[Collected data entries]

-- pv_equiv track=rewrite | github.com/alancast/LeetCodeProblems | python/medium/2615_sum_of_distances.py | distance_brute_force
-- ===== SOURCE A (Python) =====
-- from collections import defaultdict
--
-- def distance_brute_force(nums: list[int]) -> list[int]:
--     # Create index map
--     index_map = defaultdict(list[int])
--     for i, num in enumerate(nums):
--         index_map[num].append(i)
--
--     # Find answer sums
--     answer = []
--     for i, num in enumerate(nums):
--         total = 0
--         for index in index_map[num]:
--             total += abs(i - index)
--
--         answer.append(total)
--
--     return answer
-- ===== SOURCE B (Python) =====
-- def distance_brute_force(nums: list[int]) -> list[int]:
--     # Per-value (count, index-sum) totals + a left-to-right running prefix: O(n).
--     totals = {}
--     for i, num in enumerate(nums):
--         c, s = totals.get(num, (0, 0))
--         totals[num] = (c + 1, s + i)
--
--     seen = {}
--     answer = []
--     for i, num in enumerate(nums):
--         ct, st = totals[num]
--         cl, sl = seen.get(num, (0, 0))
--         answer.append(cl * i - sl + (st - sl - i) - (ct - cl - 1) * i)
--         seen[num] = (cl + 1, sl + i)
--     return answer
-- ===== Notes on version B (the rewrite author's own statement) =====
-- stated objective: faster
-- what changed: Replaces the per-element scan over all equal-valued indices with one pass collecting per-value (count, index-sum) totals and a second pass keeping a running prefix (count, sum) per value, so each answer is an O(1) arithmetic formula.
import Mathlib
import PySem

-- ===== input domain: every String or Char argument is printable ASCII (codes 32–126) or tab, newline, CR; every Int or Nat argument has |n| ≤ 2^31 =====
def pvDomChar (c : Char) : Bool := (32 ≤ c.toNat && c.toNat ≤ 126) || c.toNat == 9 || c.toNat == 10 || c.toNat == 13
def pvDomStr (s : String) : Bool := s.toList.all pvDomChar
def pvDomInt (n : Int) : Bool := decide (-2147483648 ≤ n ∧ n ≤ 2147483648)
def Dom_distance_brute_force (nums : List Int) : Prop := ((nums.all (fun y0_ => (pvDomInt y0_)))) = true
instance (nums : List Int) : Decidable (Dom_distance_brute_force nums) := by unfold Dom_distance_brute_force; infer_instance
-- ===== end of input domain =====

-- B replaces A's quadratic per-element scan over equal-valued index groups by one totals pass plus a
-- running prefix pass, O(1) arithmetic per element (objective: faster).

-- ===== PORT A =====
def distance_brute_force (nums : List Int) : List Int :=
  -- index_map: value -> list of its indices, built by appending
  let index_map := (PySem.List.enumerate nums 0).foldl
      (fun d p => d.modify p.2 [] (· ++ [p.1])) (PySem.Dict.empty : PySem.Dict Int (List Int))
  -- answer: for each (i, num), sum abs(i - index) over index_map[num]
  (PySem.List.enumerate nums 0).foldl
      (fun answer p =>
        answer ++ [(index_map.getD p.2 []).foldl (fun total j => total + |p.1 - j|) 0]) []

-- ===== PORT B =====
def distance_brute_force_alt (nums : List Int) : List Int :=
  -- totals: value -> (count, index-sum) over the whole list
  let totals := (PySem.List.enumerate nums 0).foldl
      (fun d p => let cs := d.getD p.2 (0, 0); d.insert p.2 (cs.1 + 1, cs.2 + p.1))
      (PySem.Dict.empty : PySem.Dict Int (Int × Int))
  -- second pass: seen = running (count, index-sum) of the strict prefix; key lookup totals[num]
  -- is ported as getD (0,0) — the key is always present (Python's totals[num] never raises here)
  ((PySem.List.enumerate nums 0).foldl
      (fun st p =>
        let cts := totals.getD p.2 (0, 0)
        let cls := st.1.getD p.2 (0, 0)
        (st.1.insert p.2 (cls.1 + 1, cls.2 + p.1),
         st.2 ++ [cls.1 * p.1 - cls.2 + (cts.2 - cls.2 - p.1) - (cts.1 - cls.1 - 1) * p.1]))
      ((PySem.Dict.empty : PySem.Dict Int (Int × Int)), ([] : List Int))).2

-- ===== PRECONDITION & SPEC =====
def Spec_distance_brute_force (nums : List Int) (out : List Int) : Prop := out = distance_brute_force_alt nums
instance (nums : List Int) (out : List Int) : Decidable (Spec_distance_brute_force nums out) := by unfold Spec_distance_brute_force; infer_instance

-- ===== CLAIM (what is proved, stated in full; the proofs are below) =====
def Claim_equal_distance_brute_force : Prop := ∀ (nums : List Int), Dom_distance_brute_force nums → Spec_distance_brute_force nums (distance_brute_force nums)

-- ===== LEMMAS AND PROOFS =====

-- the common functional description: entry (i, v) ↦ Σ |i - j| over all positions j of value v
def pvGroup (E : List (Int × Int)) (v : Int) : List (Int × Int) :=
  E.filter (fun q => q.2 == v)

def pvSpecList (nums : List Int) : List Int :=
  (PySem.List.enumerate nums 0).map
    (fun p => ((pvGroup (PySem.List.enumerate nums 0) p.2).map (fun q => |p.1 - q.1|)).sum)

theorem pvGroup_append (E1 E2 : List (Int × Int)) (v : Int) :
    pvGroup (E1 ++ E2) v = pvGroup E1 v ++ pvGroup E2 v := by
  simp [pvGroup]

theorem pvGroup_cons (i w v : Int) (t : List (Int × Int)) :
    pvGroup ((i, w) :: t) v = if w = v then (i, w) :: pvGroup t v else pvGroup t v := by
  simp [pvGroup, List.filter_cons]

-- A's index_map lookup is exactly the first components of the group
theorem pvIndexMap_getD (E : List (Int × Int)) (v : Int) :
    ((E.foldl (fun d p => d.modify p.2 [] (· ++ [p.1]))
        (PySem.Dict.empty : PySem.Dict Int (List Int))).getD v [])
      = (pvGroup E v).map (·.1) := by
  have h : E.foldl (fun d p => d.modify p.2 [] (· ++ [p.1]))
        (PySem.Dict.empty : PySem.Dict Int (List Int))
      = (E.map (fun p => (p.2, p.1))).foldl (fun d q => d.modify q.1 [] (· ++ [q.2]))
        (PySem.Dict.empty : PySem.Dict Int (List Int)) := by
    rw [List.foldl_map]
  rw [h, PySem.Dict.getD_foldl_modify_append]
  simp [pvGroup, List.filter_map, Function.comp_def]

theorem pvA_eq_spec (nums : List Int) : distance_brute_force nums = pvSpecList nums := by
  unfold distance_brute_force pvSpecList
  rw [PySem.List.foldl_append_singleton_eq_map]
  simp only [List.nil_append]
  apply List.map_congr_left
  intro p _
  rw [pvIndexMap_getD]
  rw [PySem.List.foldl_add _ (fun j => |p.1 - j|) 0]
  simp [Function.comp_def]

-- B's totals pass computes each value's (count, index-sum)
theorem pvTotals (l : List (Int × Int)) (d : PySem.Dict Int (Int × Int)) (v : Int) :
    ((l.foldl (fun d p =>
        let cs := d.getD p.2 (0, 0); d.insert p.2 (cs.1 + 1, cs.2 + p.1)) d).getD v (0, 0))
      = ((d.getD v (0, 0)).1 + (pvGroup l v).length,
         (d.getD v (0, 0)).2 + ((pvGroup l v).map (·.1)).sum) := by
  induction l generalizing d with
  | nil => simp [pvGroup]
  | cons p t ih =>
    obtain ⟨i, w⟩ := p
    simp only [List.foldl_cons]
    rw [ih]
    rw [pvGroup_cons, PySem.Dict.getD_insert]
    by_cases hv : v = w
    · subst hv
      simp only [if_true, List.length_cons, List.map_cons, List.sum_cons, Prod.mk.injEq]
      constructor <;> (push_cast; ring)
    · rw [if_neg hv, if_neg (fun h => hv h.symm)]

-- Σ |i - q.1| in closed form on a side of i
theorem pvSumAbsLe (L : List (Int × Int)) (i : Int) (h : ∀ q ∈ L, q.1 ≤ i) :
    (L.map (fun q => |i - q.1|)).sum = i * L.length - (L.map (·.1)).sum := by
  induction L with
  | nil => simp
  | cons q t ih =>
    have hq : |i - q.1| = i - q.1 := abs_of_nonneg (by
      have := h q (List.mem_cons_self ..); omega)
    simp only [List.map_cons, List.sum_cons, List.length_cons, hq,
      ih (fun x hx => h x (List.mem_cons_of_mem _ hx))]
    push_cast; ring

theorem pvSumAbsGe (L : List (Int × Int)) (i : Int) (h : ∀ q ∈ L, i ≤ q.1) :
    (L.map (fun q => |i - q.1|)).sum = (L.map (·.1)).sum - i * L.length := by
  induction L with
  | nil => simp
  | cons q t ih =>
    have hq : |i - q.1| = q.1 - i := by
      have := h q (List.mem_cons_self ..)
      rw [abs_of_nonpos (by omega)]; ring
    simp only [List.map_cons, List.sum_cons, List.length_cons, hq,
      ih (fun x hx => h x (List.mem_cons_of_mem _ hx))]
    push_cast; ring

-- the second pass of B, with the prefix-stats invariant on `seen`
theorem pvLoopB (E : List (Int × Int)) (tot : Int → Int × Int)
    (htot : ∀ v, tot v = (((pvGroup E v).length : Int), ((pvGroup E v).map (·.1)).sum))
    (hsort : E.Pairwise (fun p q => p.1 < q.1)) :
    ∀ (l pre : List (Int × Int)), E = pre ++ l →
    ∀ (seen : PySem.Dict Int (Int × Int)),
      (∀ v, seen.getD v (0, 0)
          = (((pvGroup pre v).length : Int), ((pvGroup pre v).map (·.1)).sum)) →
    ∀ (acc : List Int),
      (l.foldl (fun st p =>
          let cts := tot p.2
          let cls := st.1.getD p.2 (0, 0)
          (st.1.insert p.2 (cls.1 + 1, cls.2 + p.1),
           st.2 ++ [cls.1 * p.1 - cls.2 + (cts.2 - cls.2 - p.1)
                      - (cts.1 - cls.1 - 1) * p.1])) (seen, acc)).2
        = acc ++ l.map (fun p => ((pvGroup E p.2).map (fun q => |p.1 - q.1|)).sum) := by
  intro l
  induction l with
  | nil => intro pre _ seen _ acc; simp
  | cons p t ih =>
    intro pre hE seen hseen acc
    obtain ⟨i, v⟩ := p
    -- order facts around position i
    have hpair := hE ▸ hsort
    rw [List.pairwise_append] at hpair
    obtain ⟨_, hct, hcross⟩ := hpair
    rw [List.pairwise_cons] at hct
    have hpre_lt : ∀ q ∈ pre, q.1 < i := fun q hq => hcross q hq (i, v) (List.mem_cons_self ..)
    have ht_gt : ∀ q ∈ t, i < q.1 := fun q hq => hct.1 q hq
    -- the emitted value is the spec value
    have hval : (seen.getD v (0, 0)).1 * i - (seen.getD v (0, 0)).2
          + ((tot v).2 - (seen.getD v (0, 0)).2 - i)
          - ((tot v).1 - (seen.getD v (0, 0)).1 - 1) * i
        = ((pvGroup E v).map (fun q => |i - q.1|)).sum := by
      have hEg : pvGroup E v = pvGroup pre v ++ (i, v) :: pvGroup t v := by
        rw [hE, pvGroup_append, pvGroup_cons]; simp
      have hL : ∀ q ∈ pvGroup pre v, q.1 ≤ i := by
        intro q hq; exact le_of_lt (hpre_lt q (List.mem_of_mem_filter hq))
      have hR : ∀ q ∈ pvGroup t v, i ≤ q.1 := by
        intro q hq; exact le_of_lt (ht_gt q (List.mem_of_mem_filter hq))
      rw [hEg]
      rw [htot v, hseen v, hEg]
      simp only [List.map_append, List.sum_append, List.map_cons, List.sum_cons,
        List.length_append, List.length_cons]
      rw [pvSumAbsLe _ _ hL, pvSumAbsGe _ _ hR]
      push_cast; ring_nf; simp
    -- the updated seen satisfies the invariant for pre ++ [(i, v)]
    have hinv : ∀ w, ((seen.insert v ((seen.getD v (0, 0)).1 + 1, (seen.getD v (0, 0)).2 + i)).getD w (0, 0))
        = (((pvGroup (pre ++ [(i, v)]) w).length : Int),
           ((pvGroup (pre ++ [(i, v)]) w).map (·.1)).sum) := by
      intro w
      rw [PySem.Dict.getD_insert, pvGroup_append, pvGroup_cons]
      by_cases hw : w = v
      · subst hw
        rw [if_pos rfl, if_pos rfl, hseen w]
        simp [pvGroup]
      · rw [if_neg hw, if_neg (fun h => hw h.symm), hseen w]
        simp [pvGroup]
    simp only [List.foldl_cons]
    rw [ih (pre ++ [(i, v)]) (by rw [hE, List.append_assoc]; rfl) _ hinv (acc ++ [_])]
    simp only [List.map_cons, List.append_assoc, List.cons_append, List.nil_append]
    congr 2

theorem pvB_eq_spec (nums : List Int) : distance_brute_force_alt nums = pvSpecList nums := by
  unfold distance_brute_force_alt pvSpecList
  rw [pvLoopB (PySem.List.enumerate nums 0)
      (fun v => ((PySem.List.enumerate nums 0).foldl
          (fun d p => let cs := d.getD p.2 (0, 0); d.insert p.2 (cs.1 + 1, cs.2 + p.1))
          (PySem.Dict.empty : PySem.Dict Int (Int × Int))).getD v (0, 0))
      (fun v => pvTotals _ _ v |>.trans (by simp [PySem.Dict.getD_empty]))
      (PySem.List.pairwise_lt_enumerate nums 0)
      (PySem.List.enumerate nums 0) [] rfl
      (PySem.Dict.empty : PySem.Dict Int (Int × Int))
      (fun v => by simp [PySem.Dict.getD_empty, pvGroup])
      []]
  simp

-- ===== VERDICT (by name: the statement is the Claim_ definition above) =====
theorem distance_brute_force_spec : Claim_equal_distance_brute_force := by
  intro nums _
  unfold Spec_distance_brute_force
  rw [pvA_eq_spec, pvB_eq_spec]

__Work instruction__
Nothing but the lines from the top of the records down to the line with "def Dom_distance_brute_force (nums" belongs in the answer; repeat them exactly.

__Task result__
-- pv_equiv track=rewrite | github.com/alancast/LeetCodeProblems | python/medium/2615_sum_of_distances.py | distance_brute_force
-- ===== SOURCE A (Python) =====
-- from collections import defaultdict
--
-- def distance_brute_force(nums: list[int]) -> list[int]:
--     # Create index map
--     index_map = defaultdict(list[int])
--     for i, num in enumerate(nums):
--         index_map[num].append(i)
--
--     # Find answer sums
--     answer = []
--     for i, num in enumerate(nums):
--         total = 0
--         for index in index_map[num]:
--             total += abs(i - index)
--
--         answer.append(total)
--
--     return answer
-- ===== SOURCE B (Python) =====
-- def distance_brute_force(nums: list[int]) -> list[int]:
--     # Per-value (count, index-sum) totals + a left-to-right running prefix: O(n).
--     totals = {}
--     for i, num in enumerate(nums):
--         c, s = totals.get(num, (0, 0))
--         totals[num] = (c + 1, s + i)
--
--     seen = {}
--     answer = []
--     for i, num in enumerate(nums):
--         ct, st = totals[num]
--         cl, sl = seen.get(num, (0, 0))
--         answer.append(cl * i - sl + (st - sl - i) - (ct - cl - 1) * i)
--         seen[num] = (cl + 1, sl + i)
--     return answer
-- ===== Notes on version B (the rewrite author's own statement) =====
-- stated objective: faster
-- what changed: Replaces the per-element scan over all equal-valued indices with one pass collecting per-value (count, index-sum) totals and a second pass keeping a running prefix (count, sum) per value, so each answer is an O(1) arithmetic formula.
import Mathlib
import PySem

-- ===== input domain: every String or Char argument is printable ASCII (codes 32–126) or tab, newline, CR; every Int or Nat argument has |n| ≤ 2^31 =====
def pvDomChar (c : Char) : Bool := (32 ≤ c.toNat && c.toNat ≤ 126) || c.toNat == 9 || c.toNat == 10 || c.toNat == 13
def pvDomStr (s : String) : Bool := s.toList.all pvDomChar
def pvDomInt (n : Int) : Bool := decide (-2147483648 ≤ n ∧ n ≤ 2147483648)
def Dom_distance_brute_force (nums : List Int) : Prop := ((nums.all (fun y0_ => (pvDomInt y0_)))) = true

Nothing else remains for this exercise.